▶ _DESCRIPTION OF THE TASK_:
Give back word for word every line from the one that includes "-- B: iterate" through the last line of the listing, and nothing besides.
[INPUT RECORDS]
-- pv_equiv track=rewrite | github.com/momo4826/CS61A | week5/cats/cats.py | correct_counter
-- ===== SOURCE A (Python) =====
-- def correct_counter(typed_words, source_words):
--     if len(source_words) == 0:
--         return 0
--     elif len(typed_words) == 0:
--         return 0
--     else:
--         if source_words[0] == typed_words[0]:
--             return 1 + correct_counter(typed_words[1:], source_words[1:])
--         else:
--             return correct_counter(typed_words[1:], source_words[1:])
-- ===== SOURCE B (Python) =====
-- def correct_counter(typed_words, source_words):
--     count = 0
--     for t, s in zip(typed_words, source_words):
--         if t == s:
--             count += 1
--     return count
-- ===== Notes on version B (the rewrite author's own statement) =====
-- stated objective: simpler
-- what changed: Replaced the recursion with repeated list slicing by a single iterative zip loop maintaining a running counter.
import Mathlib
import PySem

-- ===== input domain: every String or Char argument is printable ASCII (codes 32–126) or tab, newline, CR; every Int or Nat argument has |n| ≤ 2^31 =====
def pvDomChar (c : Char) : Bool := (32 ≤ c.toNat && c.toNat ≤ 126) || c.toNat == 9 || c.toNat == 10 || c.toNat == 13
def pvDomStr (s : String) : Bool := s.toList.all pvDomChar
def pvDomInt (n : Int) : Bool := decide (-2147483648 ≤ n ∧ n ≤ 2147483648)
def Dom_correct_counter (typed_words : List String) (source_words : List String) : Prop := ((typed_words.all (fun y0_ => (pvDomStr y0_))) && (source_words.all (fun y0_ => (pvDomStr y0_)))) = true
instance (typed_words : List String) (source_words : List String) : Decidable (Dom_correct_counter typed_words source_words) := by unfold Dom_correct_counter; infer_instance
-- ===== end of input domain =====

-- B replaces A's recursion over slices by a single iterative zip loop with a running counter (simpler).


-- ===== PORT A =====
-- literal transliteration of A: base cases in the same order; source_words[0] == typed_words[0]
-- is the head comparison; the [1:] slices are the tails.
def correct_counter (typed_words : List String) (source_words : List String) : Int :=
  match source_words, typed_words with
  | [], _ => 0
  | _, [] => 0
  | sw :: srest, tw :: trest =>
    if sw = tw then 1 + correct_counter trest srest
    else correct_counter trest srest

-- ===== PORT B =====
-- B: iterate over zip(typed_words, source_words) with a running counter (foldl = the for loop).
def correct_counter_alt (typed_words : List String) (source_words : List String) : Int :=
  (List.zip typed_words source_words).foldl
    (fun count p => if p.1 = p.2 then count + 1 else count) 0

-- ===== PRECONDITION & SPEC =====
def Spec_correct_counter (typed_words : List String) (source_words : List String) (out : Int) : Prop := out = correct_counter_alt typed_words source_words
instance (typed_words : List String) (source_words : List String) (out : Int) : Decidable (Spec_correct_counter typed_words source_words out) := by unfold Spec_correct_counter; infer_instance

-- ===== CLAIM (what is proved, stated in full; the proofs are below) =====
def Claim_equal_correct_counter : Prop := ∀ (typed_words : List String) (source_words : List String), Dom_correct_counter typed_words source_words → Spec_correct_counter typed_words source_words (correct_counter typed_words source_words)

-- ===== LEMMAS AND PROOFS =====
theorem cc_foldl_shift (l : List (String × String)) (c : Int) :
    l.foldl (fun count p => if p.1 = p.2 then count + 1 else count) c
      = c + l.foldl (fun count p => if p.1 = p.2 then count + 1 else count) 0 := by
  induction l generalizing c with
  | nil => simp
  | cons x xs ih =>
    simp only [List.foldl_cons]
    rw [ih, ih (if x.1 = x.2 then 0 + 1 else 0)]
    split_ifs <;> ring

theorem cc_eq (typed_words source_words : List String) :
    correct_counter typed_words source_words = correct_counter_alt typed_words source_words := by
  induction typed_words generalizing source_words with
  | nil => cases source_words <;> simp [correct_counter, correct_counter_alt]
  | cons t ts ih =>
    cases source_words with
    | nil => simp [correct_counter, correct_counter_alt]
    | cons s ss =>
      simp only [correct_counter, correct_counter_alt, List.zip_cons_cons, List.foldl_cons]
      rw [cc_foldl_shift]
      rw [ih ss]
      simp only [correct_counter_alt]
      split_ifs with h1 h2 h2
      · ring
      · exact (h2 h1.symm).elim
      · exact (h1 h2.symm).elim
      · ring

-- ===== VERDICT (by name: the statement is the Claim_ definition above) =====
theorem correct_counter_spec : Claim_equal_correct_counter := by
  intro t s _
  exact cc_eq t s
[/INPUT RECORDS]
▶ _OUTPUT FOR THIS TASK_:
-- B: iterate over zip(typed_words, source_words) with a running counter (foldl = the for loop).
def correct_counter_alt (typed_words : List String) (source_words : List String) : Int :=
  (List.zip typed_words source_words).foldl
    (fun count p => if p.1 = p.2 then count + 1 else count) 0

-- ===== PRECONDITION & SPEC =====
def Spec_correct_counter (typed_words : List String) (source_words : List String) (out : Int) : Prop := out = correct_counter_alt typed_words source_words
instance (typed_words : List String) (source_words : List String) (out : Int) : Decidable (Spec_correct_counter typed_words source_words out) := by unfold Spec_correct_counter; infer_instance

-- ===== CLAIM (what is proved, stated in full; the proofs are below) =====
def Claim_equal_correct_counter : Prop := ∀ (typed_words : List String) (source_words : List String), Dom_correct_counter typed_words source_words → Spec_correct_counter typed_words source_words (correct_counter typed_words source_words)

-- ===== LEMMAS AND PROOFS =====
theorem cc_foldl_shift (l : List (String × String)) (c : Int) :
    l.foldl (fun count p => if p.1 = p.2 then count + 1 else count) c
      = c + l.foldl (fun count p => if p.1 = p.2 then count + 1 else count) 0 := by
  induction l generalizing c with
  | nil => simp
  | cons x xs ih =>
    simp only [List.foldl_cons]
    rw [ih, ih (if x.1 = x.2 then 0 + 1 else 0)]
    split_ifs <;> ring

theorem cc_eq (typed_words source_words : List String) :
    correct_counter typed_words source_words = correct_counter_alt typed_words source_words := by
  induction typed_words generalizing source_words with
  | nil => cases source_words <;> simp [correct_counter, correct_counter_alt]
  | cons t ts ih =>
    cases source_words with
    | nil => simp [correct_counter, correct_counter_alt]
    | cons s ss =>
      simp only [correct_counter, correct_counter_alt, List.zip_cons_cons, List.foldl_cons]
      rw [cc_foldl_shift]
      rw [ih ss]
      simp only [correct_counter_alt]
      split_ifs with h1 h2 h2
      · ring
      · exact (h2 h1.symm).elim
      · exact (h1 h2.symm).elim
      · ring

-- ===== VERDICT (by name: the statement is the Claim_ definition above) =====
theorem correct_counter_spec : Claim_equal_correct_counter := by
  intro t s _
  exact cc_eq t s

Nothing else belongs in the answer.